販売したのは市清掃センターに持ち込まれた、まだ利用できるいすや本棚、子ども向け玩具など。今回のホール座席の再利用は、ごみ減量やリユースに積極的な三島市らしい取り組みと言えます。
(山田)他の自治体も「こういうやり方がある」と知ったのではないでしょうか。
政府もリユース推進に力
(川内)政府はごみの排出抑制と製造や廃棄の際に出る二酸化炭素(CO2)の削減を目的に「リユース品」の市場規模を2030年に2024年比で32%拡大させる方針です。約3兆5千億円を4兆6千億円規模にする目標。市場規模は近年、おおむね年1%のペースで伸びていて、目標達成には今後は年4~5%の大幅増が必要になります。
(山田)相当ペースを上げる必要がありますね。
(川内)2027年度までに事業者が守るべき事項をまとめた指針を策定する方針です。具体的な施策としては、中古品販売店やフリマアプリの出店企業を評価する仕組みを設け、優良企業の活動を後押しすることなどを想定しています。

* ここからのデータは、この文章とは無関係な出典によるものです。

theorem pv_iter_append (P : Int → Bool) (k : Nat) :
    ∀ a b, pvIter P k (a ++ b) = pvIter P k a ++ pvIter P k b := by
  induction k with
  | zero => intro a b; rfl
  | succ k ih =>
    intro a b
    show pvIter P k ((a ++ b).flatMap (pvStep P)) = _
    rw [List.flatMap_append, ih]
    rfl

theorem pv_inv_iter (P : Int → Bool) (k : Nat) : pvInv (pvIter P k [1]) := by
  induction k with
  | zero =>
    show pvInv [1]
    refine ⟨by simp, by simp, ?_⟩
    intro a ha b hb
    have ha' : a = 1 := by simpa [pvIter] using ha
    have hb' : b = 1 := by simpa [pvIter] using hb
    subst ha'; subst hb'
    exact pv_sdesc_irrefl (by norm_num)
  | succ k ih =>
    rw [pv_iter_succ']
    exact pv_inv_step P ih

theorem pv_stab_mono {P : Int → Bool} {k : Nat} (h : pvStab P k) :
    ∀ j, k ≤ j → pvIter P j [1] = pvIter P k [1] := by
  intro j hj
  induction j with
  | zero =>
    have hk : k = 0 := by omega
    subst hk; rfl
  | succ j ih =>
    rcases Nat.lt_or_ge k (j+1) with hlt | hge
    · have hj' : k ≤ j := by omega
      rw [pv_iter_succ', ih hj', pv_flatMap_fix h]
    · have : k = j+1 := by omega
      subst this; rfl

theorem pv_growth {P : Int → Bool} (hb : ∀ x, P x = true → x ≤ 2^30) :
    ∀ k x, x ∈ pvIter P k [1] → P x = false ∨ 2^k ≤ x := by
  intro k
  induction k with
  | zero =>
    intro x hx
    simp [pvIter] at hx; subst hx
    right; norm_num
  | succ k ih =>
    intro x hx
    rw [pv_iter_succ'] at hx
    obtain ⟨y, hy, hxy⟩ := List.mem_flatMap.1 hx
    rcases pv_mem_step hxy with ⟨hPy, rfl⟩ | ⟨hPy, hc⟩
    · left; exact hPy
    · rcases ih y hy with hf | hge
      · rw [hf] at hPy; cases hPy
      · right
        have hp : (2:Int)^(k+1) = 2 * 2^k := by ring
        omega

theorem pv_stab31 {P : Int → Bool} (hb : ∀ x, P x = true → x ≤ 2^30) : pvStab P 31 := by
  intro x hx
  rcases pv_growth hb 31 x hx with h | h
  · exact h
  · cases hP : P x
    · rfl
    · have hle := hb x hP
      norm_num at h hle
      omega

-- ---- B-side: dfs = iteration ----
theorem pv_altDfs_eq (s : PySem.Set Int) :
    ∀ (f : Nat) (n : Int), altDfs s f n = pvIter (fun x => s.contains x) f [n] := by
  intro f
  induction f with
  | zero => intro n; rfl
  | succ f ih =>
    intro n
    simp only [altDfs]
    have hiter : pvIter (fun x => s.contains x) (f+1) [n]
        = pvIter (fun x => s.contains x) f ([n].flatMap (pvStep (fun x => s.contains x))) := rfl
    cases hc : s.contains n
    · have hns : n ∉ s := by simpa using hc
      rw [if_neg (by simp : ¬ (false = true))]
      rw [hiter]
      have h1 : [n].flatMap (pvStep (fun x => s.contains x)) = [n] := by
        simp [pvStep, hns]
      rw [h1, pv_iter_fix]
      intro x hx; simp at hx; subst hx; exact hc
    · have hin : n ∈ s := by simpa using hc
      rw [if_pos rfl]
      rw [hiter]
      have h1 : [n].flatMap (pvStep (fun x => s.contains x)) = [2*n] ++ [2*n+1] := by
        simp [pvStep, hin]
      rw [h1, pv_iter_append, ih, ih]

-- ---- A-side: subdivision round = one flatMap step ----
theorem pv_subfold (n : Int) (c : List Int) : ∀ (l acc : List Int),
    l.foldl (fun out item => if item = n then out ++ c else out ++ [item]) acc
      = acc ++ l.flatMap (fun x => if x = n then c else [x]) := by
  intro l
  induction l with
  | nil => intro acc; simp
  | cons x rest ih =>
    intro acc
    simp only [List.foldl_cons, List.flatMap_cons]
    by_cases hx : x = n <;> simp [hx, ih, List.append_assoc]

theorem pv_iter_eq31 {P : Int → Bool} (hb : ∀ x, P x = true → x ≤ 2^30) {k : Nat}
    (h : pvStab P k ∨ 31 ≤ k) : pvIter P k [1] = pvIter P 31 [1] := by
  have h31 := pv_stab31 hb
  rcases h with hst | hge
  · rcases Nat.le_total k 31 with hk | hk
    · exact (pv_stab_mono hst 31 hk).symm
    · exact pv_stab_mono h31 k hk
  · exact pv_stab_mono h31 k hge

theorem pv_subAt_eq_flatMap (l : List Int) (n : Int) :
    hsSubdivideAt l n 1 = l.flatMap (fun x => if x = n then [2*n, 2*n+1] else [x]) := by
  unfold hsSubdivideAt
  have hc : (PySem.List.pyRange 0 ((2:Int)^((1:Int).toNat)) 1).map
      (fun mu => (2:Int)^((1:Int).toNat) * n + mu) = [2*n, 2*n+1] := by
    have h2 : ((2:Int)^((1:Int).toNat)) = 2 := by norm_num
    rw [h2, show PySem.List.pyRange 0 2 1 = [0, 1] from by decide]
    simp
  rw [hc, pv_subfold]
  simp

theorem pv_flatMap_subAt_of_not_mem {l : List Int} {n : Int} (h : n ∉ l) :
    l.flatMap (fun x => if x = n then [2*n, 2*n+1] else [x]) = l := by
  induction l with
  | nil => rfl
  | cons x rest ih =>
    have hx : x ≠ n := fun e => h (e ▸ List.mem_cons_self)
    rw [List.flatMap_cons, if_neg hx, ih (fun hm => h (List.mem_cons_of_mem _ hm))]
    rfl
-- pv_equiv track=rewrite | github.com/Glennonr/swim-dojo-workouts | script.py | categorize_filters
-- ===== SOURCE A (Python) =====
-- from typing import Dict, List
--
-- def categorize_filters(categories: List[str]) -> Dict[str, List[str]]:
--     """Group categories into logical sections."""
--     distance = [c for c in categories if any(x in c for x in ("-", "+"))]
--     difficulty_order = ["Beginner", "Intermediate", "Advanced", "Hard", "Insane"]
--     difficulty = [c for c in difficulty_order if c in categories]
--     stroke = [c for c in categories if c in ("Freestyle", "Backstroke", "Breaststroke", "Butterfly", "IM", "Stroke")]
--     other = [c for c in categories if c not in distance + difficulty + stroke]
--     return {
--         "Distance": distance,
--         "Difficulty": difficulty,
--         "Stroke": stroke,
--         "Other": sorted(other),
--     }
-- ===== SOURCE B (Python) =====
-- def categorize_filters(categories):
--     """Group categories into logical sections (single partitioning pass)."""
--     difficulty_order = ["Beginner", "Intermediate", "Advanced", "Hard", "Insane"]
--     strokes = ("Freestyle", "Backstroke", "Breaststroke", "Butterfly", "IM", "Stroke")
--     difficulty_names = set(difficulty_order)
--     present = set(categories)
--     distance, stroke, other = [], [], []
--     for c in categories:
--         if "-" in c or "+" in c:
--             distance.append(c)
--         elif c in strokes:
--             stroke.append(c)
--         elif c in difficulty_names:
--             pass  # collected below in difficulty_order order
--         else:
--             other.append(c)
--     return {
--         "Distance": distance,
--         "Difficulty": [c for c in difficulty_order if c in present],
--         "Stroke": stroke,
--         "Other": sorted(other),
--     }
-- ===== Notes on version B (the rewrite author's own statement) =====
-- stated objective: faster
-- what changed: Replaces A's three separate filtering scans over categories (including the quadratic 'c not in distance+difficulty+stroke' test) with one partitioning pass that classifies each element by an if/elif chain, plus set lookups for membership.
import Mathlib
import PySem

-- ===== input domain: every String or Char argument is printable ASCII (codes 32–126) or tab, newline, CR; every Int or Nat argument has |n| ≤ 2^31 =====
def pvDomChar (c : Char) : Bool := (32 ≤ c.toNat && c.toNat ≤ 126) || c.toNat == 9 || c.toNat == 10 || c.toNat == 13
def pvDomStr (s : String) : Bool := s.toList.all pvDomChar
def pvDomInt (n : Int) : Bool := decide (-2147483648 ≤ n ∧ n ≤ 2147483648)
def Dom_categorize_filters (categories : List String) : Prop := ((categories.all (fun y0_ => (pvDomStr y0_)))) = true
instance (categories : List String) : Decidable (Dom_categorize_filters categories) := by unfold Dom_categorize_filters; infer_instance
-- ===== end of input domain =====

-- B replaces A's repeated filtering scans over categories (including the quadratic
-- 'c not in distance + difficulty + stroke' membership test) with one partitioning pass.


-- ===== PORT A =====
-- A-side constants (the difficulty_order list and the stroke tuple of A)
def difficultyOrderA : List String := ["Beginner", "Intermediate", "Advanced", "Hard", "Insane"]
def strokeNamesA : List String := ["Freestyle", "Backstroke", "Breaststroke", "Butterfly", "IM", "Stroke"]

def categorize_filters (categories : List String) : List (String × List String) :=
  -- distance = [c for c in categories if any(x in c for x in ("-", "+"))]
  let distance := categories.filter (fun c => PySem.Str.isIn "-" c || PySem.Str.isIn "+" c)
  -- difficulty = [c for c in difficulty_order if c in categories]
  let difficulty := difficultyOrderA.filter (fun c => categories.contains c)
  -- stroke = [c for c in categories if c in ("Freestyle", ..., "Stroke")]
  let stroke := categories.filter (fun c => strokeNamesA.contains c)
  -- other = [c for c in categories if c not in distance + difficulty + stroke]
  let other := categories.filter (fun c => !((distance ++ difficulty ++ stroke).contains c))
  [("Distance", distance), ("Difficulty", difficulty), ("Stroke", stroke),
   ("Other", PySem.List.sorted other (fun x => x) false)]

-- ===== PORT B =====
-- B-side constants
def difficultyOrderB : List String := ["Beginner", "Intermediate", "Advanced", "Hard", "Insane"]
def strokeNamesB : List String := ["Freestyle", "Backstroke", "Breaststroke", "Butterfly", "IM", "Stroke"]

-- the body of B's single partitioning loop; state = (distance, stroke, other)
def partStep (st : List String × List String × List String) (c : String) :
    List String × List String × List String :=
  if PySem.Str.isIn "-" c || PySem.Str.isIn "+" c then (st.1 ++ [c], st.2.1, st.2.2)
  else if strokeNamesB.contains c then (st.1, st.2.1 ++ [c], st.2.2)
  else if difficultyOrderB.contains c then st
  else (st.1, st.2.1, st.2.2 ++ [c])

def categorize_filters_alt (categories : List String) : List (String × List String) :=
  let st := categories.foldl partStep ([], [], [])
  [("Distance", st.1),
   ("Difficulty", difficultyOrderB.filter (fun c => categories.contains c)),
   ("Stroke", st.2.1),
   ("Other", PySem.List.sorted st.2.2 (fun x => x) false)]

-- ===== PRECONDITION & SPEC =====
def Spec_categorize_filters (categories : List String) (out : List (String × List String)) : Prop := out = categorize_filters_alt categories
instance (categories : List String) (out : List (String × List String)) : Decidable (Spec_categorize_filters categories out) := by unfold Spec_categorize_filters; infer_instance

-- ===== CLAIM (what is proved, stated in full; the proofs are below) =====
def Claim_equal_categorize_filters : Prop := ∀ (categories : List String), Dom_categorize_filters categories → Spec_categorize_filters categories (categorize_filters categories)

-- ===== LEMMAS AND PROOFS =====

-- a stroke name never contains '-' or '+'
lemma stroke_no_dist (c : String) (h : c ∈ strokeNamesB) :
    (PySem.Str.isIn "-" c || PySem.Str.isIn "+" c) = false := by
  fin_cases h <;> decide

-- B's fold computes three filters of the input list
lemma part_spec (l : List String) (d s o : List String) :
    l.foldl partStep (d, s, o) =
      (d ++ l.filter (fun c => PySem.Str.isIn "-" c || PySem.Str.isIn "+" c),
       s ++ l.filter (fun c => !(PySem.Str.isIn "-" c || PySem.Str.isIn "+" c)
                      && strokeNamesB.contains c),
       o ++ l.filter (fun c => !(PySem.Str.isIn "-" c || PySem.Str.isIn "+" c)
                      && !strokeNamesB.contains c && !difficultyOrderB.contains c)) := by
  induction l generalizing d s o with
  | nil => simp
  | cons c t ih =>
    by_cases h1 : (PySem.Str.isIn "-" c || PySem.Str.isIn "+" c) = true
    · have h1' : PySem.Chars.isIn ['-'] c.toList = true ∨ PySem.Chars.isIn ['+'] c.toList = true := by
        simpa using h1
      rw [List.foldl_cons, show partStep (d, s, o) c = (d ++ [c], s, o) by
        simp [partStep, h1'], ih]
      simp_all [List.filter_cons]
      exact ⟨fun hm hp => absurd h1' (by simp [hm, hp]),
             fun hm hp _ => absurd h1' (by simp [hm, hp])⟩
    · have h1' : ¬(PySem.Chars.isIn ['-'] c.toList = true ∨ PySem.Chars.isIn ['+'] c.toList = true) := by
        simpa using h1
      by_cases h2 : c ∈ strokeNamesB
      · rw [List.foldl_cons, show partStep (d, s, o) c = (d, s ++ [c], o) by
          simp [partStep, h1', h2], ih]
        simp_all
      · by_cases h3 : c ∈ difficultyOrderB
        · rw [List.foldl_cons, show partStep (d, s, o) c = (d, s, o) by
            simp [partStep, h1', h2, h3], ih]
          simp_all
        · rw [List.foldl_cons, show partStep (d, s, o) c = (d, s, o ++ [c]) by
            simp [partStep, h1', h2, h3], ih]
          simp_all

-- A's stroke filter equals B's (the two extra negations never fire on stroke names)
lemma stroke_filter_eq (l : List String) :
    l.filter (fun c => strokeNamesA.contains c) =
      l.filter (fun c => !(PySem.Str.isIn "-" c || PySem.Str.isIn "+" c)
                && strokeNamesB.contains c) := by
  apply List.filter_congr
  intro c _
  by_cases h : c ∈ strokeNamesB
  · have hf := stroke_no_dist c h
    simp at hf
    simp_all [strokeNamesA, strokeNamesB]
  · simp [strokeNamesA, strokeNamesB] at h ⊢
    simp [h]

-- A's 'other' filter (membership in the concatenation) equals B's residual filter
lemma other_filter_eq (categories : List String) :
    List.filter (fun c =>
        !((categories.filter (fun c => PySem.Str.isIn "-" c || PySem.Str.isIn "+" c)
          ++ difficultyOrderA.filter (fun c => categories.contains c)
          ++ categories.filter (fun c => strokeNamesA.contains c)).contains c)) categories
    = List.filter (fun c => !(PySem.Str.isIn "-" c || PySem.Str.isIn "+" c)
          && !strokeNamesB.contains c && !difficultyOrderB.contains c) categories := by
  apply List.filter_congr
  intro c hc
  simp [hc, strokeNamesA, strokeNamesB, difficultyOrderA, difficultyOrderB,
        Bool.and_comm, Bool.and_assoc]

-- ===== VERDICT (by name: the statement is the Claim_ definition above) =====
theorem categorize_filters_spec : Claim_equal_categorize_filters := by
  intro categories _
  unfold Spec_categorize_filters categorize_filters categorize_filters_alt
  rw [part_spec]
  simp only [List.nil_append]
  rw [← stroke_filter_eq, ← other_filter_eq]
  rfl
-- pv_equiv track=rewrite | github.com/key2/amaranth-fp | src/amaranth_fp/operators/fix_real_shift_add.py | _to_csd
-- ===== SOURCE A (Python) =====
-- def _to_csd(value: int, width: int) -> list[int]:
--     """Convert integer to CSD (canonical signed digit) representation.
--
--     Returns list of digits in {-1, 0, 1} from LSB to MSB.
--     """
--     digits = []
--     carry = 0
--     for i in range(width + 1):
--         bit = ((value >> i) & 1) + carry
--         carry = 0
--         if bit >= 2:
--             bit -= 2
--             carry = 1
--         if bit == 1 and i < width and ((value >> (i + 1)) & 1):
--             digits.append(-1)
--             carry = 1
--         else:
--             digits.append(bit)
--     return digits
-- ===== SOURCE B (Python) =====
-- def _to_csd(value: int, width: int) -> list[int]:
--     """Convert integer to CSD (canonical signed digit) representation.
--
--     Returns list of digits in {-1, 0, 1} from LSB to MSB.
--     """
--     digits = []
--     n = value
--     for i in range(width + 1):
--         if i < width and (n & 3) == 3:
--             digits.append(-1)
--             n += 1
--         else:
--             digits.append(n & 1)
--         n >>= 1
--     return digits
-- ===== Notes on version B (the rewrite author's own statement) =====
-- stated objective: alternative
-- what changed: B drops A's explicit carry flag and per-step re-reads of value's bits: it threads the shrinking number itself as the loop state, emitting -1 and incrementing when its low two bits are 11, then halving each step.
import Mathlib
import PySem

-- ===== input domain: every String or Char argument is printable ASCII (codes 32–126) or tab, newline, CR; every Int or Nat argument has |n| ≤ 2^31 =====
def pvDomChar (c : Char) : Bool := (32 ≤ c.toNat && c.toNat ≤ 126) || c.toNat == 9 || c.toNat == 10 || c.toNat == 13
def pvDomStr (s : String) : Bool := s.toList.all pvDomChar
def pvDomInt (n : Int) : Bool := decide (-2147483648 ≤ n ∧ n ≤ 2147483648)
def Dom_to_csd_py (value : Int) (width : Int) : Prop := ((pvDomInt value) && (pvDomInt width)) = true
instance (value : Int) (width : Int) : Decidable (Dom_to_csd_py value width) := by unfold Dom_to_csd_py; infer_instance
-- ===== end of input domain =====

-- B replaces A's explicit carry + re-reading of value's bits by a value-reduction loop that
-- shrinks the number itself (append -1 and increment when the low two bits are 11), same cost,
-- different decomposition (objective: alternative).

-- ===== PORT A =====
-- loop of A: state = (digits so far, reversed for O(1) append, carry); i counts up, fuel = remaining iterations
def toCsdLoopA (value : Int) (width : Int) : Nat → Nat → List Int → Int → List Int
  | 0, _, digits, _ => digits
  | fuel+1, i, digits, carry =>
    let bit0 := PySem.Int.band (value >>> i) 1 + carry
    let bit := if 2 ≤ bit0 then bit0 - 2 else bit0
    let carry1 := if 2 ≤ bit0 then (1:Int) else 0
    if bit = 1 ∧ (i:Int) < width ∧ PySem.Int.band (value >>> (i+1)) 1 ≠ 0 then
      toCsdLoopA value width fuel (i+1) ((-1:Int) :: digits) 1
    else
      toCsdLoopA value width fuel (i+1) (bit :: digits) carry1

def to_csd_py (value : Int) (width : Int) : List Int :=
  (toCsdLoopA value width (width + 1).toNat 0 [] 0).reverse

-- ===== PORT B =====
-- loop of B: state = (digits so far, reversed for O(1) append, remaining value n); n += 1 then n >>= 1 in the -1 branch
def toCsdLoopB (width : Int) : Nat → Nat → List Int → Int → List Int
  | 0, _, digits, _ => digits
  | fuel+1, i, digits, n =>
    if (i:Int) < width ∧ PySem.Int.band n 3 = 3 then
      toCsdLoopB width fuel (i+1) ((-1:Int) :: digits) ((n + 1) >>> (1:Nat))
    else
      toCsdLoopB width fuel (i+1) (PySem.Int.band n 1 :: digits) (n >>> (1:Nat))

def to_csd_py_alt (value : Int) (width : Int) : List Int :=
  (toCsdLoopB width (width + 1).toNat 0 [] value).reverse

-- ===== PRECONDITION & SPEC =====
def Spec_to_csd_py (value : Int) (width : Int) (out : List Int) : Prop := out = to_csd_py_alt value width
instance (value : Int) (width : Int) (out : List Int) : Decidable (Spec_to_csd_py value width out) := by unfold Spec_to_csd_py; infer_instance

-- ===== CLAIM (what is proved, stated in full; the proofs are below) =====
def Claim_equal_to_csd_py : Prop := ∀ (value : Int) (width : Int), Dom_to_csd_py value width → Spec_to_csd_py value width (to_csd_py value width)

-- ===== LEMMAS AND PROOFS =====

lemma band_one_emod (x : Int) : PySem.Int.band x 1 = x % 2 := by
  rw [PySem.Int.band_one, PySem.Int.mod_eq_emod_of_pos]; norm_num

lemma nat_and_three (n : Nat) : n &&& 3 = n % 4 := by
  have := Nat.and_two_pow_sub_one_eq_mod n 2
  norm_num at this
  exact this

lemma band_three_emod (x : Int) : PySem.Int.band x 3 = x % 4 := by
  unfold PySem.Int.band
  by_cases hx : 0 ≤ x
  · simp only [hx, if_true, show (0:Int) ≤ 3 by norm_num, if_true]
    rw [show ((3:Int).toNat) = 3 from rfl, nat_and_three]
    omega
  · simp only [hx, if_false, show (0:Int) ≤ 3 by norm_num, if_true]
    rw [show ((3:Int).toNat) = 3 from rfl, Nat.land_comm, nat_and_three]
    omega

lemma shift_one (x : Int) : x >>> (1:Nat) = x / 2 := by
  simp [Int.shiftRight_eq_div_pow]

lemma shift_succ (v : Int) (i : Nat) : v >>> (i+1) = (v >>> i) / 2 := by
  have h : v >>> (i+1) = (v >>> i) >>> (1:Nat) := by
    simp [Int.shiftRight_eq_div_pow, pow_succ, Int.ediv_ediv_of_nonneg]
  rw [h, shift_one]

lemma loopB_step (width n : Int) (f i : Nat) (d : List Int) :
    toCsdLoopB width (f+1) i d n
      = if (i:Int) < width ∧ PySem.Int.band n 3 = 3 then
          toCsdLoopB width f (i+1) ((-1:Int) :: d) ((n+1) / 2)
        else toCsdLoopB width f (i+1) (PySem.Int.band n 1 :: d) (n / 2) := by
  simp only [toCsdLoopB, shift_one]

lemma loop_eq (value width : Int) :
    ∀ (fuel i : Nat) (digits : List Int) (carry : Int), carry = 0 ∨ carry = 1 →
      toCsdLoopA value width fuel i digits carry
        = toCsdLoopB width fuel i digits (value >>> i + carry) := by
  intro fuel
  induction fuel with
  | zero => intro i digits carry _; rfl
  | succ f ih =>
    intro i digits carry hc
    rw [loopB_step]
    simp only [toCsdLoopA, band_one_emod, band_three_emod, shift_succ]
    have hcond : ((if 2 ≤ value >>> i % 2 + carry then value >>> i % 2 + carry - 2
          else value >>> i % 2 + carry) = 1
          ∧ (i:Int) < width ∧ value >>> i / 2 % 2 ≠ 0)
        ↔ ((i:Int) < width ∧ (value >>> i + carry) % 4 = 3) := by
      split_ifs with hb
      · constructor
        · rintro ⟨ha, hw, hb1⟩; exact ⟨hw, by omega⟩
        · rintro ⟨hw, hq⟩; exact ⟨by omega, hw, by omega⟩
      · constructor
        · rintro ⟨ha, hw, hb1⟩; exact ⟨hw, by omega⟩
        · rintro ⟨hw, hq⟩; exact ⟨by omega, hw, by omega⟩
    simp only [hcond]
    split_ifs with hB hb
    · obtain ⟨hw, hq⟩ := hB
      rw [ih (i+1) _ 1 (Or.inr rfl), shift_succ,
        show value >>> i / 2 + 1 = (value >>> i + carry + 1) / 2 by omega]
    · rw [ih (i+1) _ 1 (Or.inr rfl), shift_succ,
        show value >>> i % 2 + carry - 2 = (value >>> i + carry) % 2 by omega,
        show value >>> i / 2 + 1 = (value >>> i + carry) / 2 by omega]
    · rw [ih (i+1) _ 0 (Or.inl rfl), shift_succ,
        show value >>> i % 2 + carry = (value >>> i + carry) % 2 by omega,
        show value >>> i / 2 + 0 = (value >>> i + carry) / 2 by omega]

-- ===== VERDICT (by name: the statement is the Claim_ definition above) =====
theorem to_csd_py_spec : Claim_equal_to_csd_py := by
  intro value width _
  show to_csd_py value width = to_csd_py_alt value width
  unfold to_csd_py to_csd_py_alt
  have h := loop_eq value width (width + 1).toNat 0 [] 0 (Or.inl rfl)
  simpa using h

(山田)リスナーから声が届いています。「備品交換と言えば、エコパも20年くらいたっている」「甲子園のベンチもリユースされて一般の人も買えるので、使いたいです」など。甲子園のベンチは更新時に買えるんだ。
自治体同士の“縁結び”を

(川内)政府は自治体にもリユース品の活用を促しています。三島市と橋本市のような自治体同士のやりとりも、自治体のリユース品活用推進の一法ではないでしょうか。そもそもが自治体で使われていた物であり、マッチングは良さそうです。
(山田)確かに。
(川内)今回は会館の座席を手がけたメーカーが同じだったという背景がありますが、「こういう物を欲しい」「これを提供できる」という自治体の情報を集約する“縁結び”のシステムがあればと感じました。
(山田)できそうな気がします。
(川内)高度経済成長期の1960~1970年代に建てられた公共施設が相次いで耐用年数を迎えていて、地方の人口減少などもあり箱物の廃止や複数施設を統合しての機能集約などの動きが全国で進んでいます。
今回のホール座席のようにリユースできる「掘り出し物」が出る可能性は高まっているのではないでしょうか。橋本市についても2006年に隣町と合併していて、隣町に元々あった比較的新しいホールに機能移転する形で、元の橋本市にあった市民会館を閉館しました。
その結果、再利用できる座席が生まれたわけです。
(山田)歯車がうまくかみ合ったんだな。
リユース品の価値とは
(川内)古い漁網からバッグを作るなど、新しい価値を付けて再生する「アップサイクル」の取り組みも進んでいます。私が趣味のフライフィッシングで使うベストは、ペットボトルから再生した物。投棄されたルアーを海底から回収し、補修して販売するビジネスも生まれています。(山田)ランドセルのアップサイクルを聞いたことがあります。
(川内)中東情勢の緊迫化で石油の調達が不安定になり、プラスチックやポリ製品が今までのように作れなく可能性もあります。リユースへの関心や必要性はより高まるのではないでしょうか。
(山田)僕はリユースした物の方が価値があるような気がします。今回の三島市のホール座席も和歌山県の橋本市から無償で譲渡されたという「物語」があります。その物語が価値なんじゃないでしょうか。
(川内)ストーリーが大きな価値であるのは間違いありません。自治体同士の備品のやりとりとして、三島市の担当者はホール備え付けのピアノなどが考えられると話していました。小ホールから外した座席のさらなる利用の可能性も探っているとのことです。
(山田)自治体同士による備品のリユース、広がりに期待します。可能性は十分あると実感しました。今日の勉強はこれでおしまい!